> _Exercise details_:
Range to output from the entries below: the line containing "-- ===== Notes" through the line containing "-- B replaces". Set it down exactly, ends included, nothing else.

[Data records]
-- pv_equiv track=rewrite | github.com/prakashtanaji/DSAndAlgo | dailycode/python/stringprobs.py | solveReduce2
-- ===== SOURCE A (Python) =====
-- def solveReduce2(s, k):
--     res = ['' for i in range(len(s))]
--     l = 0
--     r = 0
--     count = 0
--     while r < len(s):
--         if count ==0 or res[l-1] != s[r]:
--             res[l] = s[r]
--             count = 1
--             l+=1
--         else :
--             count += 1
--             if count <= k:
--                 res[l] = s[r]
--                 l+=1
--         r+=1
--     return res[:l]
-- ===== SOURCE B (Python) =====
-- def solveReduce2(s, k):
--     cap = k if k > 1 else 1
--     out = []
--     i, n = 0, len(s)
--     while i < n:
--         j = i
--         while j < n and s[j] == s[i]:
--             j += 1
--         out.extend(s[i] * min(j - i, cap))
--         i = j
--     return out
-- ===== Notes on version B (the rewrite author's own statement) =====
-- stated objective: simpler
-- what changed: B scans maximal runs of equal characters with two indices and emits min(runlen, max(k,1)) copies per run, instead of A's preallocated result array with l/r pointers and a running duplicate counter.
import Mathlib
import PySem

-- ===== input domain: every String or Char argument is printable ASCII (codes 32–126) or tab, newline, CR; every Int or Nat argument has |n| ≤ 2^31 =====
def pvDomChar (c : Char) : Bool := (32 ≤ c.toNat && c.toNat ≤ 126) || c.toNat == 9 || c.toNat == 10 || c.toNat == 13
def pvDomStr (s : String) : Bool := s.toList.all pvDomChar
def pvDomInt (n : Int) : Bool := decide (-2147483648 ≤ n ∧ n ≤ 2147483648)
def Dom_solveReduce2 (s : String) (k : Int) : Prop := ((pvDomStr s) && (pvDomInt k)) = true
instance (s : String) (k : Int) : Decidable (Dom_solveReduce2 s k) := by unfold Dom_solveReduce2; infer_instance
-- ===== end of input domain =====

-- B replaces A's preallocated result array with l/r pointers and a running duplicate
-- counter by a run-scanning loop emitting min(runlen, max(k,1)) copies per run (simpler).

-- ===== PORT A =====
-- A's while loop over r with state (res, l, count), transcribed as structural
-- recursion on the remaining characters (r only ever steps to the next char).
def aGo (k : Int) (res : List String) (l count : Nat) : List Char → List String × Nat
  | [] => (res, l)
  | c :: rest =>
    let sr := String.ofList [c]
    if count = 0 ∨ (PySem.List.pyGet? res ((l : Int) - 1)).getD "" ≠ sr then
      aGo k (res.set l sr) (l + 1) 1 rest
    else if ((count : Int) + 1) ≤ k then
      aGo k (res.set l sr) (l + 1) (count + 1) rest
    else
      aGo k res l (count + 1) rest

def solveReduce2 (s : String) (k : Int) : List String :=
  let cs := s.toList
  let p := aGo k (List.replicate cs.length "") 0 0 cs
  p.1.take p.2

-- ===== PORT B =====
-- Source B: cap = k if k > 1 else 1
def capOf (k : Int) : Nat := if 1 < k then k.toNat else 1

-- Source B's outer while loop: each step consumes one maximal run (the inner j-scan
-- is the takeWhile/dropWhile split) and extends out with min(runlen, cap) copies.
def bGo (k : Int) : List Char → List String
  | [] => []
  | c :: rest =>
    let run := rest.takeWhile (· == c)
    List.replicate (min (run.length + 1) (capOf k)) (String.ofList [c])
      ++ bGo k (rest.dropWhile (· == c))
termination_by cs => cs.length
decreasing_by
  simpa using Nat.lt_succ_of_le (List.length_dropWhile_le _ _)

def solveReduce2_alt (s : String) (k : Int) : List String :=
  bGo k s.toList

-- ===== PRECONDITION & SPEC =====
def Spec_solveReduce2 (s : String) (k : Int) (out : List String) : Prop := out = solveReduce2_alt s k
instance (s : String) (k : Int) (out : List String) : Decidable (Spec_solveReduce2 s k out) := by unfold Spec_solveReduce2; infer_instance

-- ===== CLAIM (what is proved, stated in full; the proofs are below) =====
def Claim_equal_solveReduce2 : Prop := ∀ (s : String) (k : Int), Dom_solveReduce2 s k → Spec_solveReduce2 s k (solveReduce2 s k)

-- ===== LEMMAS AND PROOFS =====

-- Continuation of A's loop while inside a run of char c with `count` occurrences seen.
def contC (k : Int) (c : Char) (count : Nat) : List Char → List String
  | [] => []
  | d :: rest =>
    if d = c then
      (if count + 1 ≤ capOf k then [String.ofList [c]] else []) ++ contC k c (count + 1) rest
    else
      String.ofList [d] :: contC k d 1 rest

theorem keep_iff (k : Int) (count : Nat) (h : 1 ≤ count) :
    (((count : Int) + 1) ≤ k) = (count + 1 ≤ capOf k) := by
  unfold capOf
  split_ifs with h1 <;> simp <;> omega

theorem take_set (res : List String) (l : Nat) (x : String) (h : l < res.length) :
    (res.set l x).take (l + 1) = res.take l ++ [x] := by
  rw [List.take_add_one]
  simp [List.getElem?_set_self h, List.take_set]
  exact List.set_eq_of_length_le (by simp)

theorem aGo_contC (k : Int) : ∀ (rest : List Char) (res : List String) (l count : Nat)
    (c : Char), 1 ≤ count → 1 ≤ l → l + rest.length ≤ res.length →
    (PySem.List.pyGet? res ((l : Int) - 1)).getD "" = String.ofList [c] →
    (aGo k res l count rest).1.take (aGo k res l count rest).2
      = res.take l ++ contC k c count rest := by
  intro rest
  induction rest with
  | nil => intro res l count c _ _ _ _; simp [aGo, contC]
  | cons d rest ih =>
    intro res l count c hc hl hlen hget
    have hlt : l < res.length := by simp at hlen; omega
    have hmk : (String.ofList [c] = String.ofList [d]) ↔ c = d := by
      constructor
      · intro h; have := congrArg String.toList h; simpa using this
      · intro h; rw [h]
    by_cases hcd : d = c
    · -- same char: A's `or` condition is false
      subst hcd
      have hcond : ¬ (count = 0 ∨ (PySem.List.pyGet? res ((l : Int) - 1)).getD "" ≠ String.ofList [d]) := by
        simp [hget]; omega
      by_cases hk : ((count : Int) + 1) ≤ k
      · have hcap : count + 1 ≤ capOf k := by
          have := keep_iff k count hc; rw [← this]; exact hk
        have hget' : (PySem.List.pyGet? (res.set l (String.ofList [d])) (((l : Nat) + 1 : Nat) - 1)).getD ""
            = String.ofList [d] := by
          push_cast
          rw [show ((l : Int) + 1 - 1) = (l : Nat) by push_cast; ring]
          rw [PySem.List.pyGet?_natCast]
          simp [List.getElem?_set_self, hlt]
        have := ih (res.set l (String.ofList [d])) (l + 1) (count + 1) d (by omega) (by omega)
          (by simp at hlen ⊢; omega) (by exact_mod_cast hget')
        simp only [aGo, hcond, if_false, if_pos hk, ite_false] at *
        rw [this, take_set res l _ hlt, contC]
        simp [hcap]
      · have := ih res l (count + 1) d (by omega) hl (by simp at hlen ⊢; omega) hget
        have hcap : ¬ (count + 1 ≤ capOf k) := by
          have := keep_iff k count hc; rw [← this]; exact hk
        simp only [aGo, hcond, if_false, if_pos, ite_false, if_neg hk] at *
        rw [this, contC]
        simp [hcap]
    · -- different char: new run starts
      have hcond : (count = 0 ∨ (PySem.List.pyGet? res ((l : Int) - 1)).getD "" ≠ String.ofList [d]) := by
        right; rw [hget]; intro h; exact hcd ((hmk.mp h).symm)
      have hget' : (PySem.List.pyGet? (res.set l (String.ofList [d])) (((l : Nat) + 1 : Nat) - 1)).getD ""
          = String.ofList [d] := by
        push_cast
        rw [show ((l : Int) + 1 - 1) = (l : Nat) by push_cast; ring]
        rw [PySem.List.pyGet?_natCast]
        simp [List.getElem?_set_self, hlt]
      have := ih (res.set l (String.ofList [d])) (l + 1) 1 d (by omega) (by omega)
        (by simp at hlen ⊢; omega) (by exact_mod_cast hget')
      simp only [aGo, hcond, if_pos] at *
      rw [this, take_set res l _ hlt, contC, if_neg hcd]
      simp

theorem cap_pos (k : Int) : 1 ≤ capOf k := by
  unfold capOf; split_ifs with h <;> omega

theorem contC_bGo (k : Int) : ∀ (rest : List Char) (c : Char) (count : Nat), 1 ≤ count →
    contC k c count rest
      = List.replicate (min (count + (rest.takeWhile (· == c)).length) (capOf k)
          - min count (capOf k)) (String.ofList [c])
        ++ bGo k (rest.dropWhile (· == c)) := by
  intro rest
  induction rest with
  | nil => intro c count _; simp [contC, bGo]
  | cons d rest ih =>
    intro c count hc
    by_cases hcd : d = c
    · subst hcd
      rw [contC, if_pos rfl, ih d (count + 1) (by omega)]
      rw [List.takeWhile_cons_of_pos (by simp), List.dropWhile_cons_of_pos (by simp)]
      simp only [List.length_cons]
      by_cases hcap : count + 1 ≤ capOf k
      · rw [if_pos hcap]
        rw [show min (count + ((rest.takeWhile (· == d)).length + 1)) (capOf k) - min count (capOf k)
            = 1 + (min (count + 1 + (rest.takeWhile (· == d)).length) (capOf k) - min (count + 1) (capOf k)) by omega]
        simp [List.replicate_add]
      · rw [if_neg hcap]
        rw [show min (count + ((rest.takeWhile (· == d)).length + 1)) (capOf k) - min count (capOf k)
            = min (count + 1 + (rest.takeWhile (· == d)).length) (capOf k) - min (count + 1) (capOf k) by omega]
        simp
    · rw [contC, if_neg hcd, ih d 1 (by omega)]
      rw [List.takeWhile_cons_of_neg (by simp [hcd]), List.dropWhile_cons_of_neg (by simp [hcd])]
      have hcp := cap_pos k
      simp only [bGo, List.length_nil, Nat.add_zero, Nat.min_self, Nat.sub_self,
        List.replicate_zero, List.nil_append]
      rw [show min ((rest.takeWhile (· == d)).length + 1) (capOf k)
          = 1 + (min (1 + (rest.takeWhile (· == d)).length) (capOf k) - min 1 (capOf k)) from by omega]
      simp [List.replicate_add]

-- ===== VERDICT (by name: the statement is the Claim_ definition above) =====
theorem solveReduce2_spec : Claim_equal_solveReduce2 := by
  intro s k _
  unfold Spec_solveReduce2 solveReduce2 solveReduce2_alt
  cases hs : s.toList with
  | nil => simp [aGo, bGo]
  | cons c rest =>
    have hcond : ((0 : Nat) = 0 ∨ True) := Or.inl rfl
    simp only [aGo, List.length_cons, true_or, if_true, Nat.zero_add, eq_self_iff_true]
    have hget : (PySem.List.pyGet?
        ((List.replicate (rest.length + 1) "").set 0 (String.ofList [c])) (((1 : Nat) : Int) - 1)).getD ""
        = String.ofList [c] := by
      norm_num [PySem.List.pyGet?_zero]
    rw [aGo_contC k rest _ 1 1 c (by omega) (by omega) (by simp only [List.length_set, List.length_replicate]; omega) hget]
    rw [contC_bGo k rest c 1 (by omega), bGo]
    have hcp := cap_pos k
    rw [take_set _ 0 _ (by simp)]
    rw [show min ((rest.takeWhile (· == c)).length + 1) (capOf k)
        = 1 + (min (1 + (rest.takeWhile (· == c)).length) (capOf k) - min 1 (capOf k)) by omega]
    simp [List.replicate_add]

> _Task output_:
-- ===== Notes on version B (the rewrite author's own statement) =====
-- stated objective: simpler
-- what changed: B scans maximal runs of equal characters with two indices and emits min(runlen, max(k,1)) copies per run, instead of A's preallocated result array with l/r pointers and a running duplicate counter.
import Mathlib
import PySem

-- ===== input domain: every String or Char argument is printable ASCII (codes 32–126) or tab, newline, CR; every Int or Nat argument has |n| ≤ 2^31 =====
def pvDomChar (c : Char) : Bool := (32 ≤ c.toNat && c.toNat ≤ 126) || c.toNat == 9 || c.toNat == 10 || c.toNat == 13
def pvDomStr (s : String) : Bool := s.toList.all pvDomChar
def pvDomInt (n : Int) : Bool := decide (-2147483648 ≤ n ∧ n ≤ 2147483648)
def Dom_solveReduce2 (s : String) (k : Int) : Prop := ((pvDomStr s) && (pvDomInt k)) = true
instance (s : String) (k : Int) : Decidable (Dom_solveReduce2 s k) := by unfold Dom_solveReduce2; infer_instance
-- ===== end of input domain =====

-- B replaces A's preallocated result array with l/r pointers and a running duplicate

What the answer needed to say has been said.